Actopus Dei
Dünkü yazımdan bir cümle anımsayalım: İngiliz araştırmacı Michael Walsh, “Bu örgüte, Opus Dei (Tanrının işi) değil Actopus Dei (Tanrının ahtapotu) denilmelidir” diyordu.
Fethullah Cemaati tam anlamıyla bir Opus Dei midir, bunu araştırmak komplo teorisi uzmanlarının işi. Bence aralarında çok önemli benzerlikler var. Ancak, Fethullah Cemaati sanki bir adım ilerde. İktidarı resmen paylaşmak istiyor.

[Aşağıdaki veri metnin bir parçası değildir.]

-- pv_equiv track=rewrite | github.com/jcolinpatrick/kryptos | scripts/_uncategorized/e_s_62_width7_sa.py | check_periodic
-- ===== SOURCE A (Python) =====
-- def check_periodic(fixed, period):
--     """Check if all constrained key values are consistent with period p."""
--     residues = {}
--     for pos, val in fixed.items():
--         r = pos % period
--         if r in residues:
--             if residues[r] != val:
--                 return False, {}
--         else:
--             residues[r] = val
--     return True, residues
-- ===== SOURCE B (Python) =====
-- def check_periodic(fixed, period):
--     """Check if all constrained key values are consistent with period p."""
--     # Phase 1: group every constrained value by its residue class mod period.
--     groups = {}
--     for pos, val in fixed.items():
--         groups.setdefault(pos % period, []).append(val)
--     # Phase 2: the period is consistent iff each residue class holds one value.
--     if any(v != vals[0] for vals in groups.values() for v in vals):
--         return False, {}
--     # Phase 3: one representative per residue class.
--     return True, {r: vals[0] for r, vals in groups.items()}
-- ===== Notes on version B (the rewrite author's own statement) =====
-- stated objective: alternative
-- what changed: B first builds a residue->list-of-values grouping dict in one pass, then validates all groups in a separate pass and extracts one representative per group, instead of A's single loop that validates while inserting and early-returns inside the loop.
import Mathlib
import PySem

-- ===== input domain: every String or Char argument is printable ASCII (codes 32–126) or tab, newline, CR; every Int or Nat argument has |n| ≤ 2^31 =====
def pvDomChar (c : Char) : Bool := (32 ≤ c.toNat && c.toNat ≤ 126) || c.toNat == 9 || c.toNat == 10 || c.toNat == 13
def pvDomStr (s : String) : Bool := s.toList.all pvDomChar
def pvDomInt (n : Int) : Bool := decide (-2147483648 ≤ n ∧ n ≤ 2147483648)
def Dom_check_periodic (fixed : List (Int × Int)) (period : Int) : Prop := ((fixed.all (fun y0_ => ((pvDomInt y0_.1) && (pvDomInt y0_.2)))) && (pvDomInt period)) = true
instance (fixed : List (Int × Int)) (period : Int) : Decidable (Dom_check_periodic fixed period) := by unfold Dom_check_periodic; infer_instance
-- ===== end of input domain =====

-- B replaces A's validate-while-inserting loop with a separate grouping pass, a validation
-- pass over the groups, and a representative-extraction pass (alternative decomposition, same cost).


-- ===== PORT A =====
-- the 'for pos, val in fixed.items():' loop with its two early returns
def check_periodic_loopA (period : Int) : List (Int × Int) → PySem.Dict Int Int → Bool × (List (Int × Int))
  | [], residues => (true, residues.items)
  | pv :: rest, residues =>
    let r := PySem.Int.mod pv.1 period
    match residues.get? r with
    | some v => if v ≠ pv.2 then (false, []) else check_periodic_loopA period rest residues
    | none => check_periodic_loopA period rest (residues.insert r pv.2)

def check_periodic (fixed : List (Int × Int)) (period : Int) : Bool × (List (Int × Int)) :=
  check_periodic_loopA period fixed PySem.Dict.empty

-- ===== PORT B =====
-- Phase 1: groups.setdefault(pos % period, []).append(val) is Dict.modify k [] (· ++ [val])
-- (exact: Python appends in place to the list stored under k, or stores [val] for a new k).
def check_periodic_groupsB (fixed : List (Int × Int)) (period : Int) : PySem.Dict Int (List Int) :=
  fixed.foldl (fun g pv => g.modify (PySem.Int.mod pv.1 period) [] (· ++ [pv.2])) PySem.Dict.empty

-- Phases 2 and 3; vals[0] is ported as .headD 0, exact because every group is created nonempty.
def check_periodic_alt (fixed : List (Int × Int)) (period : Int) : Bool × (List (Int × Int)) :=
  let groups := check_periodic_groupsB fixed period
  if groups.items.any (fun rv => rv.2.any (fun v => v != rv.2.headD 0)) then (false, [])
  else (true, groups.items.map (fun rv => (rv.1, rv.2.headD 0)))

-- ===== PRECONDITION & SPEC =====
-- Pre_ excludes period = 0, where A raises ZeroDivisionError, and association lists with
-- duplicate keys, which do not represent any Python dict (fixed is a dict in A, so Python
-- itself can never present duplicate keys to it).
def Pre_check_periodic (fixed : List (Int × Int)) (period : Int) : Prop :=
  period ≠ 0 ∧ (fixed.map Prod.fst).Nodup
instance (fixed : List (Int × Int)) (period : Int) : Decidable (Pre_check_periodic fixed period) := by unfold Pre_check_periodic; infer_instance

def pvWitness_check_periodic : (List (Int × Int)) × Int := ([(0, 5), (1, 6), (3, 5)], 2)

def Spec_check_periodic (fixed : List (Int × Int)) (period : Int) (out : Bool × (List (Int × Int))) : Prop := out = check_periodic_alt fixed period
instance (fixed : List (Int × Int)) (period : Int) (out : Bool × (List (Int × Int))) : Decidable (Spec_check_periodic fixed period out) := by unfold Spec_check_periodic; infer_instance

-- ===== CLAIM (what is proved, stated in full; the proofs are below) =====
def Claim_equal_check_periodic : Prop := ∀ (fixed : List (Int × Int)) (period : Int), Dom_check_periodic fixed period → Pre_check_periodic fixed period → Spec_check_periodic fixed period (check_periodic fixed period)

-- ===== LEMMAS AND PROOFS =====

-- A's residues dict is B's grouping dict with each group replaced by its first element.
def pvMapHead (g : PySem.Dict Int (List Int)) : PySem.Dict Int Int :=
  PySem.Dict.mk (g.items.map (fun rv => (rv.1, rv.2.headD 0)))

lemma pvMapHead_get? (g : PySem.Dict Int (List Int)) (r : Int) :
    (pvMapHead g).get? r = (g.get? r).map (fun vs => vs.headD 0) := by
  simp [pvMapHead, PySem.Dict.get?, List.find?_map, Function.comp_def, Option.map_map]

lemma pv_headD_append (vs l : List Int) (h : vs ≠ []) :
    (vs ++ l).headD 0 = vs.headD 0 := by
  cases vs with
  | nil => exact absurd rfl h
  | cons a t => rfl

lemma pv_key_unique {α : Type} {l : List (Int × α)} (h : (l.map Prod.fst).Nodup)
    {p q : Int × α} (hp : p ∈ l) (hq : q ∈ l) (hk : p.1 = q.1) : p = q := by
  induction l with
  | nil => cases hp
  | cons x t ih =>
    simp only [List.map_cons, List.nodup_cons] at h
    rcases List.mem_cons.mp hp with rfl | hp'
    · rcases List.mem_cons.mp hq with rfl | hq'
      · rfl
      · exact absurd (hk ▸ List.mem_map_of_mem hq') h.1
    · rcases List.mem_cons.mp hq with rfl | hq'
      · exact absurd (hk ▸ List.mem_map_of_mem hp') h.1
      · exact ih h.2 hp' hq'

-- the invariant A's accumulator and B's groups maintain together
def pvInv (g : PySem.Dict Int (List Int)) : Prop :=
  g.keys.Nodup ∧ ∀ p ∈ g.items, p.2 ≠ [] ∧ ∀ v ∈ p.2, v = p.2.headD 0

-- B phases 2+3 as a function of the grouping dict
def pvFinishB (g : PySem.Dict Int (List Int)) : Bool × (List (Int × Int)) :=
  if g.items.any (fun rv => rv.2.any (fun v => v != rv.2.headD 0)) then (false, [])
  else (true, g.items.map (fun rv => (rv.1, rv.2.headD 0)))

lemma pv_modify_present (g : PySem.Dict Int (List Int)) (r v : Int) (vs : List Int)
    (h : g.get? r = some vs) :
    g.modify r [] (· ++ [v]) = g.insert r (vs ++ [v]) := by
  simp [PySem.Dict.modify, PySem.Dict.getD_of_get?_eq_some g [] h]

lemma pvMapHead_insert_present (g : PySem.Dict Int (List Int)) (r v : Int) (vs : List Int)
    (h : g.get? r = some vs) (hne : vs ≠ []) (hn : g.keys.Nodup) :
    pvMapHead (g.insert r (vs ++ [v])) = pvMapHead g := by
  have hc : g.contains r = true := by
    rw [PySem.Dict.contains_eq_isSome_get?, h]; rfl
  have hmem : (r, vs) ∈ g.items := PySem.Dict.mem_items_of_get?_eq_some g h
  simp only [pvMapHead, PySem.Dict.items_insert_of_contains g (vs ++ [v]) hc, List.map_map]
  congr 1
  apply List.map_congr_left
  intro p hp
  by_cases hk : (p.1 == r) = true
  · have hp1 : p.1 = r := eq_of_beq hk
    have : p = (r, vs) := pv_key_unique (by simpa [PySem.Dict.keys] using hn) hp hmem (by simpa using hp1)
    subst this
    simp only [Function.comp_apply, if_pos hk]
    rw [pv_headD_append vs [v] hne]
  · simp only [Function.comp_apply, if_neg hk]

lemma pvMapHead_insert_absent (g : PySem.Dict Int (List Int)) (r v : Int)
    (h : g.get? r = none) :
    pvMapHead (g.modify r [] (· ++ [v])) = (pvMapHead g).insert r v := by
  have hc : g.contains r = false := by
    rw [PySem.Dict.contains_eq_isSome_get?, h]; rfl
  have hc' : (pvMapHead g).contains r = false := by
    rw [PySem.Dict.contains_eq_isSome_get?, pvMapHead_get?, h]; rfl
  have hd : g.getD r [] = [] := PySem.Dict.getD_of_not_contains g [] hc
  have hm : g.modify r [] (· ++ [v]) = PySem.Dict.mk (g.items ++ [(r, [v])]) := by
    simp [PySem.Dict.modify, PySem.Dict.insert, hd, hc]
  apply PySem.Dict.ext
  rw [PySem.Dict.items_insert_of_not_contains _ v hc', hm]
  simp [pvMapHead]

-- once a value is in a group it stays there, and the group's head never changes
lemma pv_grow (period : Int) (rest : List (Int × Int)) :
    ∀ (g : PySem.Dict Int (List Int)) (r : Int) (vs : List Int), g.get? r = some vs →
    ∃ t, (rest.foldl (fun g pv => g.modify (PySem.Int.mod pv.1 period) [] (· ++ [pv.2])) g).get? r
          = some (vs ++ t) := by
  induction rest with
  | nil => intro g r vs h; exact ⟨[], by simpa using h⟩
  | cons pv rest ih =>
    intro g r vs h
    simp only [List.foldl_cons]
    by_cases hk : r = PySem.Int.mod pv.1 period
    · have h2 : (g.modify (PySem.Int.mod pv.1 period) [] (· ++ [pv.2])).get? r
          = some (vs ++ [pv.2]) := by
        rw [pv_modify_present g _ pv.2 vs (hk ▸ h), PySem.Dict.get?_insert, if_pos hk]
      obtain ⟨t, ht⟩ := ih _ r (vs ++ [pv.2]) h2
      exact ⟨[pv.2] ++ t, by simpa using ht⟩
    · have h2 : (g.modify (PySem.Int.mod pv.1 period) [] (· ++ [pv.2])).get? r = some vs := by
        rw [PySem.Dict.modify, PySem.Dict.get?_insert, if_neg hk]; exact h
      exact ih _ r vs h2

lemma pv_finish_false (g : PySem.Dict Int (List Int)) (r : Int) (vs : List Int)
    (h : g.get? r = some vs) (v : Int) (hv : v ∈ vs) (hne : v ≠ vs.headD 0) :
    pvFinishB g = (false, []) := by
  simp only [PySem.Dict.get?] at h
  obtain ⟨p, hfind, hp2⟩ : ∃ p, g.items.find? (fun p => p.1 == r) = some p ∧ p.2 = vs := by
    cases hf : g.items.find? (fun p => p.1 == r) with
    | none => rw [hf] at h; cases h
    | some p => rw [hf] at h; exact ⟨p, rfl, by simpa using h⟩
  have hmem : p ∈ g.items := List.mem_of_find?_eq_some hfind
  have hb : (v != p.2.headD 0) = true := bne_iff_ne.mpr (by rw [hp2]; exact hne)
  have hthis : g.items.any (fun rv => rv.2.any (fun v => v != rv.2.headD 0)) = true :=
    List.any_eq_true.mpr ⟨p, hmem, List.any_eq_true.mpr ⟨v, hp2 ▸ hv, hb⟩⟩
  simp only [pvFinishB]
  rw [hthis]
  rfl

-- the central lemma: A's loop from a consistent state equals B's finish of the grouping fold
lemma pv_main (period : Int) (rest : List (Int × Int)) :
    ∀ (g : PySem.Dict Int (List Int)), pvInv g →
    check_periodic_loopA period rest (pvMapHead g)
      = pvFinishB (rest.foldl (fun g pv => g.modify (PySem.Int.mod pv.1 period) [] (· ++ [pv.2])) g) := by
  induction rest with
  | nil =>
    intro g hg
    have hany : g.items.any (fun rv => rv.2.any (fun v => v != rv.2.headD 0)) = false := by
      rw [List.any_eq_false]
      intro p hp
      rw [Bool.not_eq_true, List.any_eq_false]
      intro v hv
      rw [Bool.not_eq_true]
      exact bne_eq_false_iff_eq.mpr ((hg.2 p hp).2 v hv)
    simp only [List.foldl_nil, check_periodic_loopA, pvFinishB]
    rw [hany]
    rfl
  | cons pv rest ih =>
    intro g hg
    simp only [List.foldl_cons]
    rcases hget : g.get? (PySem.Int.mod pv.1 period) with _ | vs
    · -- new residue class: both sides extend with a singleton group / its value
      have hstep : check_periodic_loopA period (pv :: rest) (pvMapHead g)
          = check_periodic_loopA period rest ((pvMapHead g).insert (PySem.Int.mod pv.1 period) pv.2) := by
        simp [check_periodic_loopA, pvMapHead_get?, hget]
      rw [hstep, ← pvMapHead_insert_absent g _ pv.2 hget]
      apply ih
      constructor
      · have : (g.modify (PySem.Int.mod pv.1 period) [] (· ++ [pv.2])).keys.Nodup :=
          PySem.Dict.nodup_keys_insert _ _ _ hg.1
        exact this
      · intro p hp
        rw [PySem.Dict.modify] at hp
        rcases (PySem.Dict.mem_items_insert _ _ _ _).mp hp with rfl | ⟨hp', _⟩
        · have hd : g.getD (PySem.Int.mod pv.1 period) [] = [] :=
            PySem.Dict.getD_of_not_contains g []
              (by rw [PySem.Dict.contains_eq_isSome_get?, hget]; rfl)
          simp [hd]
        · exact hg.2 p hp'
    · have hmem : (PySem.Int.mod pv.1 period, vs) ∈ g.items := PySem.Dict.mem_items_of_get?_eq_some g hget
      have hvs := hg.2 _ hmem
      by_cases hv : vs.headD 0 = pv.2
      · -- matching value: A's dict unchanged, B appends an equal value to the group
        have hstep : check_periodic_loopA period (pv :: rest) (pvMapHead g)
            = check_periodic_loopA period rest (pvMapHead g) := by
          simp only [check_periodic_loopA, pvMapHead_get?, hget, Option.map_some]
          rw [if_neg (fun hcon => hcon hv)]
        rw [hstep, pv_modify_present g _ pv.2 vs hget,
            ← pvMapHead_insert_present g _ pv.2 vs hget hvs.1 hg.1,
            ← pv_modify_present g _ pv.2 vs hget]
        apply ih
        constructor
        · exact PySem.Dict.nodup_keys_insert _ _ _ hg.1
        · intro p hp
          rw [PySem.Dict.modify] at hp
          rcases (PySem.Dict.mem_items_insert _ _ _ _).mp hp with rfl | ⟨hp', _⟩
          · have hd : g.getD (PySem.Int.mod pv.1 period) [] = vs :=
              PySem.Dict.getD_of_get?_eq_some g [] hget
            refine ⟨by simp [hd], ?_⟩
            intro v hvmem
            rw [hd, pv_headD_append vs [pv.2] hvs.1]
            rcases List.mem_append.mp (hd ▸ hvmem) with h1 | h1
            · exact hvs.2 v h1
            · rw [List.mem_singleton.mp h1, hv]
          · exact hg.2 p hp'
      · -- mismatch: A returns (False, {}); B's group now holds two distinct values forever
        have hstep : check_periodic_loopA period (pv :: rest) (pvMapHead g) = (false, []) := by
          simp only [check_periodic_loopA, pvMapHead_get?, hget, Option.map_some]
          rw [if_pos hv]
        have h2 : (g.modify (PySem.Int.mod pv.1 period) [] (· ++ [pv.2])).get? (PySem.Int.mod pv.1 period)
            = some (vs ++ [pv.2]) := by
          rw [pv_modify_present g _ pv.2 vs hget, PySem.Dict.get?_insert, if_pos rfl]
        obtain ⟨t, ht⟩ := pv_grow period rest _ _ _ h2
        have hne2 : pv.2 ≠ (vs ++ [pv.2] ++ t).headD 0 := by
          rw [List.append_assoc, pv_headD_append vs ([pv.2] ++ t) hvs.1]
          exact fun h => hv h.symm
        rw [hstep, pv_finish_false _ _ _ ht pv.2 (by simp) hne2]

-- ===== VERDICT (by name: the statement is the Claim_ definition above) =====
theorem check_periodic_spec : Claim_equal_check_periodic := by
  intro fixed period _ _
  unfold Spec_check_periodic check_periodic check_periodic_alt check_periodic_groupsB
  have h0 : pvMapHead (PySem.Dict.mk []) = PySem.Dict.empty := rfl
  have := pv_main period fixed (PySem.Dict.mk [])
    (by constructor <;> simp [PySem.Dict.keys])
  rw [h0] at this
  rw [this]
  rfl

Peki, Actopus Dei değil mi? Hem Opus Dei hem de Actopus Dei. Ben böyle anlıyorum.
***
Ama, AKP de aynı zamanda hem Opus Dei hem de Actopus Dei. Ben böyle anlıyorum. Anladığım için de “AKP tarikatı hükümeti” diye yazdım. AKP dışarıdan bir siyasal parti ama içerden hem Opus Dei hem de Actopus Dei olan bir gizli örgüt. AKP’yi bu gizli örgüt yönetiyor ve bu gizli örgüt AKP’nin standart kadrolarına da kapalı. (Okuma tavsiyesi: Uğur Mumcu, Rabıta, um:ag Yayınları; Işık Kansu, Rabıtanın Zabıtası, um:ag Yayınları).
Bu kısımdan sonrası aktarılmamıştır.